====== Input data ======
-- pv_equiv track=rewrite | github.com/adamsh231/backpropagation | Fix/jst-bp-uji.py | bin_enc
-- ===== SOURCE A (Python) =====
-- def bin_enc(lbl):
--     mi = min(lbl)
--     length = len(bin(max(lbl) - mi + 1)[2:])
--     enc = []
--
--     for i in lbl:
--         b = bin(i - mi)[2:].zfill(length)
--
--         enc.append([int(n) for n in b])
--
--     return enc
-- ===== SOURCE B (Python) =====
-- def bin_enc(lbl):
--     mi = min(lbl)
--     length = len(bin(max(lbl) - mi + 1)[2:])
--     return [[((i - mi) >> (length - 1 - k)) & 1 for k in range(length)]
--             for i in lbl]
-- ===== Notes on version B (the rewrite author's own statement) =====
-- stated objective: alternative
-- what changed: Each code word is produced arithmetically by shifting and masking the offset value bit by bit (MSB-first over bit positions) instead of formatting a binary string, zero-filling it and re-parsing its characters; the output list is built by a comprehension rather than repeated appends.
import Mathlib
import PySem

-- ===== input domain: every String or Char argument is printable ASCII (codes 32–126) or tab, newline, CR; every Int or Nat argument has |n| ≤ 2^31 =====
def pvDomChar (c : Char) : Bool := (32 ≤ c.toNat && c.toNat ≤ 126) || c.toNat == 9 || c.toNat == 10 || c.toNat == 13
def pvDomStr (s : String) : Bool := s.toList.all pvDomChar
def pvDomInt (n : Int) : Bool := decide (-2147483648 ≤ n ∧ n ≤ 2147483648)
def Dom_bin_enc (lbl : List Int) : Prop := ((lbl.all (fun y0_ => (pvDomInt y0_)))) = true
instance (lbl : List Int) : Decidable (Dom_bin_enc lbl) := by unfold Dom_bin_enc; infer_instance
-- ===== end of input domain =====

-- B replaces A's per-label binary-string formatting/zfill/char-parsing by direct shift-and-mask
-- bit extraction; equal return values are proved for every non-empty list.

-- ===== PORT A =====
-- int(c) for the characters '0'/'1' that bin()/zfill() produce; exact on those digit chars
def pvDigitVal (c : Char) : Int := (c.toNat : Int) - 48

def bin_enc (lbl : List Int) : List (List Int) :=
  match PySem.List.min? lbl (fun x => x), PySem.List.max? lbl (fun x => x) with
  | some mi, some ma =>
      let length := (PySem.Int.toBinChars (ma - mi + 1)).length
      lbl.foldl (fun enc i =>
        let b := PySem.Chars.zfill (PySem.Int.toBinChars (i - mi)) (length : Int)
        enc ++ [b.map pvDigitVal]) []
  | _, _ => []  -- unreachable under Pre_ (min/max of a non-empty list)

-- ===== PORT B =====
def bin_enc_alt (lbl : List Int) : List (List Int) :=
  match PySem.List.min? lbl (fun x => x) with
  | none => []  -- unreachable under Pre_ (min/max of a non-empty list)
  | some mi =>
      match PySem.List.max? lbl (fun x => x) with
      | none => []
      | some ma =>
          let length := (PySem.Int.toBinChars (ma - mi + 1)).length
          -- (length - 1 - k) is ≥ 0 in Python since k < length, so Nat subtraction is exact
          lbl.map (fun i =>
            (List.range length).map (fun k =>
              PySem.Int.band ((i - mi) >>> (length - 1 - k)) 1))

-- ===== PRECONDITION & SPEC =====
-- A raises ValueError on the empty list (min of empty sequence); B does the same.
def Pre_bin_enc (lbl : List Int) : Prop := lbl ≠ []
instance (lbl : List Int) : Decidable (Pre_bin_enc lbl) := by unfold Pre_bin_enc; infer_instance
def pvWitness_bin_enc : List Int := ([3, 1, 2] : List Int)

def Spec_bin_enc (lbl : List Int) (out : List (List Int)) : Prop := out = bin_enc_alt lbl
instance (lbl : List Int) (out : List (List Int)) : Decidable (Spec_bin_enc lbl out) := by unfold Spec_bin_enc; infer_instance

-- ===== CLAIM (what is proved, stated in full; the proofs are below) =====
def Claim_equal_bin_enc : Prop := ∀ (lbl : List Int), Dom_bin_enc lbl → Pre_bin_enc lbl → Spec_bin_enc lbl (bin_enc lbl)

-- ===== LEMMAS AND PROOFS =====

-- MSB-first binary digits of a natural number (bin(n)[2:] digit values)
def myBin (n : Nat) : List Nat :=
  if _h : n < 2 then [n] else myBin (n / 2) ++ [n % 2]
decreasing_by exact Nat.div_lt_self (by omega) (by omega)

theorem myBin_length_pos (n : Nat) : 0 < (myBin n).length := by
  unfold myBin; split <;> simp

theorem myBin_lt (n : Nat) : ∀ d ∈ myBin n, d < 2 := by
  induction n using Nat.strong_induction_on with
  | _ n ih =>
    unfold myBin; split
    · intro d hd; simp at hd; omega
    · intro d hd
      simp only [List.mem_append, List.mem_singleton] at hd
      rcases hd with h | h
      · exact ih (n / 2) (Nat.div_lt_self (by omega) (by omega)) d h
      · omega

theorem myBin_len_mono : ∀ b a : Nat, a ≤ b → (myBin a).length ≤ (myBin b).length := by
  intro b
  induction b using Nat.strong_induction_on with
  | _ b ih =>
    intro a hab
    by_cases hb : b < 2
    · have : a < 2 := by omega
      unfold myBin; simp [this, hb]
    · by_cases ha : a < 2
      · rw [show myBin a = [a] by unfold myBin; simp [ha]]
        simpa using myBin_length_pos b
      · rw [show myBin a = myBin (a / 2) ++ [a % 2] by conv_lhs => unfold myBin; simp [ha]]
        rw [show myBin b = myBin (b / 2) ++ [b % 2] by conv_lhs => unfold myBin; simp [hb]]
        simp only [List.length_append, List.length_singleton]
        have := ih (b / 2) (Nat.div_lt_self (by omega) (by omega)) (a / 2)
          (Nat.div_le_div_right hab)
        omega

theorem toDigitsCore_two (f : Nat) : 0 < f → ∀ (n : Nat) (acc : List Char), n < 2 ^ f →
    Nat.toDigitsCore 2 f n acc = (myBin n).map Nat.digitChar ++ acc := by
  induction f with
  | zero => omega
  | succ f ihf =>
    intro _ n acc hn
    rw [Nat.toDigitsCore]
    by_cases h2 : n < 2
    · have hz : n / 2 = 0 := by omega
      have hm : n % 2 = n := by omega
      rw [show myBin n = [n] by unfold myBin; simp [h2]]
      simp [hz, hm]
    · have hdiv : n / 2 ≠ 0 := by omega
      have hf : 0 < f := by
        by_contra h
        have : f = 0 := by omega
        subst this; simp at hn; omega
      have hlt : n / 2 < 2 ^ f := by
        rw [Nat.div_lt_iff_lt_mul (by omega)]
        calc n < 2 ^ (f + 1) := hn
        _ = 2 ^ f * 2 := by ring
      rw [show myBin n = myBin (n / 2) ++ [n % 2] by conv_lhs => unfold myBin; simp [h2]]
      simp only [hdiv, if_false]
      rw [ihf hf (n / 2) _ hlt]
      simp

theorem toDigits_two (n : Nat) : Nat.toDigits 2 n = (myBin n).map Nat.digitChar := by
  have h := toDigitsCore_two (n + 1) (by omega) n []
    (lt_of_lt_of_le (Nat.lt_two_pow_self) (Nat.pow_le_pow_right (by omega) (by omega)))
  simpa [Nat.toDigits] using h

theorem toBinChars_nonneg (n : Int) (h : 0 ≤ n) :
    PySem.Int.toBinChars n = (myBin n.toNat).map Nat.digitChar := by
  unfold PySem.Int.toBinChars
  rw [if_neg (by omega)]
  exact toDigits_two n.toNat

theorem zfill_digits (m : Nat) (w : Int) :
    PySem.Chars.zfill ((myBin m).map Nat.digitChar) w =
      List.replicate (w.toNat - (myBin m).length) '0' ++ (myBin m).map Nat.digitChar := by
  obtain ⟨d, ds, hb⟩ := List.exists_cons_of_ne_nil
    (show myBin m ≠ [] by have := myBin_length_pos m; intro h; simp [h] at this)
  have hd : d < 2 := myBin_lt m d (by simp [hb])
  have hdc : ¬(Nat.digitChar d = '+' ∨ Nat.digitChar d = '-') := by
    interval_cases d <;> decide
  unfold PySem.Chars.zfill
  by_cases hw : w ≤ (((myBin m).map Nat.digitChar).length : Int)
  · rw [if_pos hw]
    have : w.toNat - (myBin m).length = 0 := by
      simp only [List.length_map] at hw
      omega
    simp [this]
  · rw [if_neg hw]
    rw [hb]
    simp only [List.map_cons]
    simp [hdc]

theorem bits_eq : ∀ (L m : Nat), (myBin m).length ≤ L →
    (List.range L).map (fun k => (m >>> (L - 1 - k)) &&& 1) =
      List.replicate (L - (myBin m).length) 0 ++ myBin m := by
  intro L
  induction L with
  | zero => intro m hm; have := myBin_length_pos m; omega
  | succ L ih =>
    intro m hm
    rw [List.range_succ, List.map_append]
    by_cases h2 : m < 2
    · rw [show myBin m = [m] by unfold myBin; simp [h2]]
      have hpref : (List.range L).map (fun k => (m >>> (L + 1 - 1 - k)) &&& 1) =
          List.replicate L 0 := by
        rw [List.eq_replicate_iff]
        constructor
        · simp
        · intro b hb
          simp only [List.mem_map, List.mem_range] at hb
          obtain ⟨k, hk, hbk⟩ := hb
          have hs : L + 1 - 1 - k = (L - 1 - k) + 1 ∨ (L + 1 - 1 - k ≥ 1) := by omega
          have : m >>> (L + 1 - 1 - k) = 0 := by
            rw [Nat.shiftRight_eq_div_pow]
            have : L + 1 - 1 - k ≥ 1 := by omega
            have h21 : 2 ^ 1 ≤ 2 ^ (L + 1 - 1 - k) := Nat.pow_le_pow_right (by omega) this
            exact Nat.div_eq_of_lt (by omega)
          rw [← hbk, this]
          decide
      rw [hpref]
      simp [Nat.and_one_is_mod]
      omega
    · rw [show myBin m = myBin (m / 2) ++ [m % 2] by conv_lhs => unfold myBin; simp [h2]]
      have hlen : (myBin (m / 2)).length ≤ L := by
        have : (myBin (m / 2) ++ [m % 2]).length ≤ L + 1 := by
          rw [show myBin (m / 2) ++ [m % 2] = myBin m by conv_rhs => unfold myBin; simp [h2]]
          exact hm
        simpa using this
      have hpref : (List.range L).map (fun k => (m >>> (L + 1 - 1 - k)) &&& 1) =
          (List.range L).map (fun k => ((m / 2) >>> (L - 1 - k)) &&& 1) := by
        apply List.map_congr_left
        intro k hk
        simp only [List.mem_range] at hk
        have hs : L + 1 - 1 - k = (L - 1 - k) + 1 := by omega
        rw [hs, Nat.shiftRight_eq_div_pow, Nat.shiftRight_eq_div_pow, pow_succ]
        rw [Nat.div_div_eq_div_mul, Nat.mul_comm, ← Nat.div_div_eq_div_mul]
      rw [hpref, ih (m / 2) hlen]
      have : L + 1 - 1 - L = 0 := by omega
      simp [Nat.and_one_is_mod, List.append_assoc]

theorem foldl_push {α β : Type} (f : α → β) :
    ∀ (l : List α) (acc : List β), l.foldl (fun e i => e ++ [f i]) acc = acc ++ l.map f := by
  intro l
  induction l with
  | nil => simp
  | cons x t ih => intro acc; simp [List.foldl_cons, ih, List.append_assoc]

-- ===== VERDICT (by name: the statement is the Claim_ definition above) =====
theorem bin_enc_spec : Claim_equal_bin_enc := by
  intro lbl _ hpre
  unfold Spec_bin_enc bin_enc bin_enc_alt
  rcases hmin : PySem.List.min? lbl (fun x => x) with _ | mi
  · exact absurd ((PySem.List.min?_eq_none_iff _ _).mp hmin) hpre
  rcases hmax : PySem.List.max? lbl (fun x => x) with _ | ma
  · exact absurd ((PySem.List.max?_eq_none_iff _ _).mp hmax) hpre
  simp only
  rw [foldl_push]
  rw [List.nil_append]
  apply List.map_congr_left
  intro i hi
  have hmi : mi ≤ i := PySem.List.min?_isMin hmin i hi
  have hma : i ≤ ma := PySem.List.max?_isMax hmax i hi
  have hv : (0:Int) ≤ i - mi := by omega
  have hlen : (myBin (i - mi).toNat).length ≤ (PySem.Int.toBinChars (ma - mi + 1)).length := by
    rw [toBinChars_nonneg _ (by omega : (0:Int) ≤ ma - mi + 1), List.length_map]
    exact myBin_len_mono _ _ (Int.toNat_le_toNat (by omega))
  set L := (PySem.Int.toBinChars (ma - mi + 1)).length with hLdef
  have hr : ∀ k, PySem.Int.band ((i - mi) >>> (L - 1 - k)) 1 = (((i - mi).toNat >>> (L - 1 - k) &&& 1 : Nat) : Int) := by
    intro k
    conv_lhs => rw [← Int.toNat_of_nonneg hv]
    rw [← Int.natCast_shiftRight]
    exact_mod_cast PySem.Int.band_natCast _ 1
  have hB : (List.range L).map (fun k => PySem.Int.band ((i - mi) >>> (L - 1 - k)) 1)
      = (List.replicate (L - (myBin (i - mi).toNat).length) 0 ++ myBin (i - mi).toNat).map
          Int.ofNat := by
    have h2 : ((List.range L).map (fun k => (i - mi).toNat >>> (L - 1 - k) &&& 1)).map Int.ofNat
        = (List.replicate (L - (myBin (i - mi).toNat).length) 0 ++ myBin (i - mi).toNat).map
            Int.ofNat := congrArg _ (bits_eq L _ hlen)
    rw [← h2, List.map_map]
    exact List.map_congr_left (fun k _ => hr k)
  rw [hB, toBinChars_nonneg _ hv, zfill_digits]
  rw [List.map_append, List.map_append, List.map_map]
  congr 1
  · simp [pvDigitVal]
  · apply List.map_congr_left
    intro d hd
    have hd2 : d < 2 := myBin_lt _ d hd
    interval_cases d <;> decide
======
====== Input data ======
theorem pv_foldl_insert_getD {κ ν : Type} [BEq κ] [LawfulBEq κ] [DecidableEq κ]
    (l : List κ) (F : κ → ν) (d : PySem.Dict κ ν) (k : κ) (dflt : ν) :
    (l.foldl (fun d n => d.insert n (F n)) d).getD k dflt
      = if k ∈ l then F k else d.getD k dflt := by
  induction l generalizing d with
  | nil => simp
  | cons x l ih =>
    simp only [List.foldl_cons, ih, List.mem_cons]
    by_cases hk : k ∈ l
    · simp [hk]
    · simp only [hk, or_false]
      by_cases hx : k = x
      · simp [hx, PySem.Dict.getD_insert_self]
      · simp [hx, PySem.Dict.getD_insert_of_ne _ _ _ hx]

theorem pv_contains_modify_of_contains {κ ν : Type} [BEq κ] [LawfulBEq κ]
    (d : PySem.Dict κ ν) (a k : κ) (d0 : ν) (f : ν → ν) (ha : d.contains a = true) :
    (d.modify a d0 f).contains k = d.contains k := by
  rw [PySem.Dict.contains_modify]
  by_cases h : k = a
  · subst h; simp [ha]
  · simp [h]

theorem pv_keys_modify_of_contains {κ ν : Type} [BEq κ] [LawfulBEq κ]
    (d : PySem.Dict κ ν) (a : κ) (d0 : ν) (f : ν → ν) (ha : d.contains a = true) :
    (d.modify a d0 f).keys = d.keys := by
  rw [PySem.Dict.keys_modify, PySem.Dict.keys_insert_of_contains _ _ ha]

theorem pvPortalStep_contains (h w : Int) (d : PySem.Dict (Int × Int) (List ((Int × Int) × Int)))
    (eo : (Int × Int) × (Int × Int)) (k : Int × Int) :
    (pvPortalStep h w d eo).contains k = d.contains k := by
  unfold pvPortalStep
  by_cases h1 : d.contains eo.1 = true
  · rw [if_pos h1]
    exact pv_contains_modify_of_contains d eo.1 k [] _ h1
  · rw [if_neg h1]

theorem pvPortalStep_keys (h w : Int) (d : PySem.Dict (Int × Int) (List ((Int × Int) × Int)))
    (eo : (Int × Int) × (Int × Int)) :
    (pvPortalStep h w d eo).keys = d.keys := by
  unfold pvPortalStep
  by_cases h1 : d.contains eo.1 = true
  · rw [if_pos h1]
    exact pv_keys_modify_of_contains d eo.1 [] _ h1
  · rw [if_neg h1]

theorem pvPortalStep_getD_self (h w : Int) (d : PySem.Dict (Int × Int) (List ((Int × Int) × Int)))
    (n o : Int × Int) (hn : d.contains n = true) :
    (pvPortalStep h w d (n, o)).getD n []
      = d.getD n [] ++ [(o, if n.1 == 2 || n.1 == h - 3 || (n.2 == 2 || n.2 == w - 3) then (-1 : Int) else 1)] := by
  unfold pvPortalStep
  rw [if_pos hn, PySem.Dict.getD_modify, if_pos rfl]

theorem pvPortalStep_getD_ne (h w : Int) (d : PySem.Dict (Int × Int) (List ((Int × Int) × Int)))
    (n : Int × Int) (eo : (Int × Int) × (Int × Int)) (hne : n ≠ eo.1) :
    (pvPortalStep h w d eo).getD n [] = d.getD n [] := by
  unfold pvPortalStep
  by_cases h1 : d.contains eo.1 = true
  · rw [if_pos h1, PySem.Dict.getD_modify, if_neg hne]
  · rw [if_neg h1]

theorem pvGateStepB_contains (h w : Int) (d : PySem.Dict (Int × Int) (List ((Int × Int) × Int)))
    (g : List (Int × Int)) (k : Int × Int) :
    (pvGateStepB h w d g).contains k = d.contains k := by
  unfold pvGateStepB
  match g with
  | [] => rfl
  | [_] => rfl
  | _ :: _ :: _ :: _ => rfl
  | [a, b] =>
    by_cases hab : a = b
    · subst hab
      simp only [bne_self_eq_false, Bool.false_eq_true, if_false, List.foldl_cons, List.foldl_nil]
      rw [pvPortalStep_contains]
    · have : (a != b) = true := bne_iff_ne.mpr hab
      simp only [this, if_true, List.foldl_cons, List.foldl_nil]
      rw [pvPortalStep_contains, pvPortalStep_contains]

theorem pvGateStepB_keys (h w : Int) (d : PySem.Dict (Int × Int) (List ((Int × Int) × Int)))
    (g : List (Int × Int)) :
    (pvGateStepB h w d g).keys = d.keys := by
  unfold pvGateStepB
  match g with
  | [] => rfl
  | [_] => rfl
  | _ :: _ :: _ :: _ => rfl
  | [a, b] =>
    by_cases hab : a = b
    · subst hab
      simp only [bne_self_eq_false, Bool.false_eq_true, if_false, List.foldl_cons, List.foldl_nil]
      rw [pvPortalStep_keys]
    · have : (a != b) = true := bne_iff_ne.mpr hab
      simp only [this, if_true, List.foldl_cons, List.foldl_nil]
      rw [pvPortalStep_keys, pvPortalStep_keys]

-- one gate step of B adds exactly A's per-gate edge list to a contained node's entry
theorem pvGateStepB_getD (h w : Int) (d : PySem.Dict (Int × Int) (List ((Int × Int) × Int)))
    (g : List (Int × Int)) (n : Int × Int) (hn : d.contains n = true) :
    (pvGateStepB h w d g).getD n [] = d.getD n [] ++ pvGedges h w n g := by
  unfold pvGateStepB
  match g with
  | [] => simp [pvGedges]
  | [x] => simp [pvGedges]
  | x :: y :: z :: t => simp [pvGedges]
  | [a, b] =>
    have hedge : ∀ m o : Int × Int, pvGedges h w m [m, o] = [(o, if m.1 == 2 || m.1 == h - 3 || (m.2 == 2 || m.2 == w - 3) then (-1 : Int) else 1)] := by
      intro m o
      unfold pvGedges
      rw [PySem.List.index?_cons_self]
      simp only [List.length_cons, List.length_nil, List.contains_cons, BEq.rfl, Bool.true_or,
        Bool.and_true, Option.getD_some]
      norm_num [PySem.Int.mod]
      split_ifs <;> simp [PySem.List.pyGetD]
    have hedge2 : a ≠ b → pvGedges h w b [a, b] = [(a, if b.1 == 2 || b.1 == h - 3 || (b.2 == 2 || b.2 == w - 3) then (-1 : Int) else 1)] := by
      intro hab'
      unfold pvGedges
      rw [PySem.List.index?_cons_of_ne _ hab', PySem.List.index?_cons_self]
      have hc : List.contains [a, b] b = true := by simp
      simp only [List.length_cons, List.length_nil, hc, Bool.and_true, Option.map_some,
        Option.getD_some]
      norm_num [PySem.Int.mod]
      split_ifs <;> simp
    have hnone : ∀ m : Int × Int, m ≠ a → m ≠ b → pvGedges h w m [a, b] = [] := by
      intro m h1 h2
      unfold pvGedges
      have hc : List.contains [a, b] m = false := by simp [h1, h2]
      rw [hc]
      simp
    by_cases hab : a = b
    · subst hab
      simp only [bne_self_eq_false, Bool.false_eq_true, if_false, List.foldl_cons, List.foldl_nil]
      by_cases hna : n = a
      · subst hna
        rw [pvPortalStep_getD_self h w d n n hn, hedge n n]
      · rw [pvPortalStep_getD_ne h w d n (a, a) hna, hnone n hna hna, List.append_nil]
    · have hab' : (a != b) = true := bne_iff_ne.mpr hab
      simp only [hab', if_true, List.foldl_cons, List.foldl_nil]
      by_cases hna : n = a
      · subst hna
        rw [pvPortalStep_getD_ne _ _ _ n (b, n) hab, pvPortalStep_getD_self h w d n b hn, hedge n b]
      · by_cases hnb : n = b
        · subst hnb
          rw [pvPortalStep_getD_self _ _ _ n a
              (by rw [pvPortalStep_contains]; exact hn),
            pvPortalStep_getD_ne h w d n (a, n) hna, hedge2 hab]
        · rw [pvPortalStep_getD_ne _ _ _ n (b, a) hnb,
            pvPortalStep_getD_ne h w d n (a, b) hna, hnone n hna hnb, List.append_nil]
======
#### Task directions:
Go through the entries and return each line where the word "pvDigitVal" occurs.

#### Solution to the exercise:
def pvDigitVal (c : Char) : Int := (c.toNat : Int) - 48
        enc ++ [b.map pvDigitVal]) []
  · simp [pvDigitVal]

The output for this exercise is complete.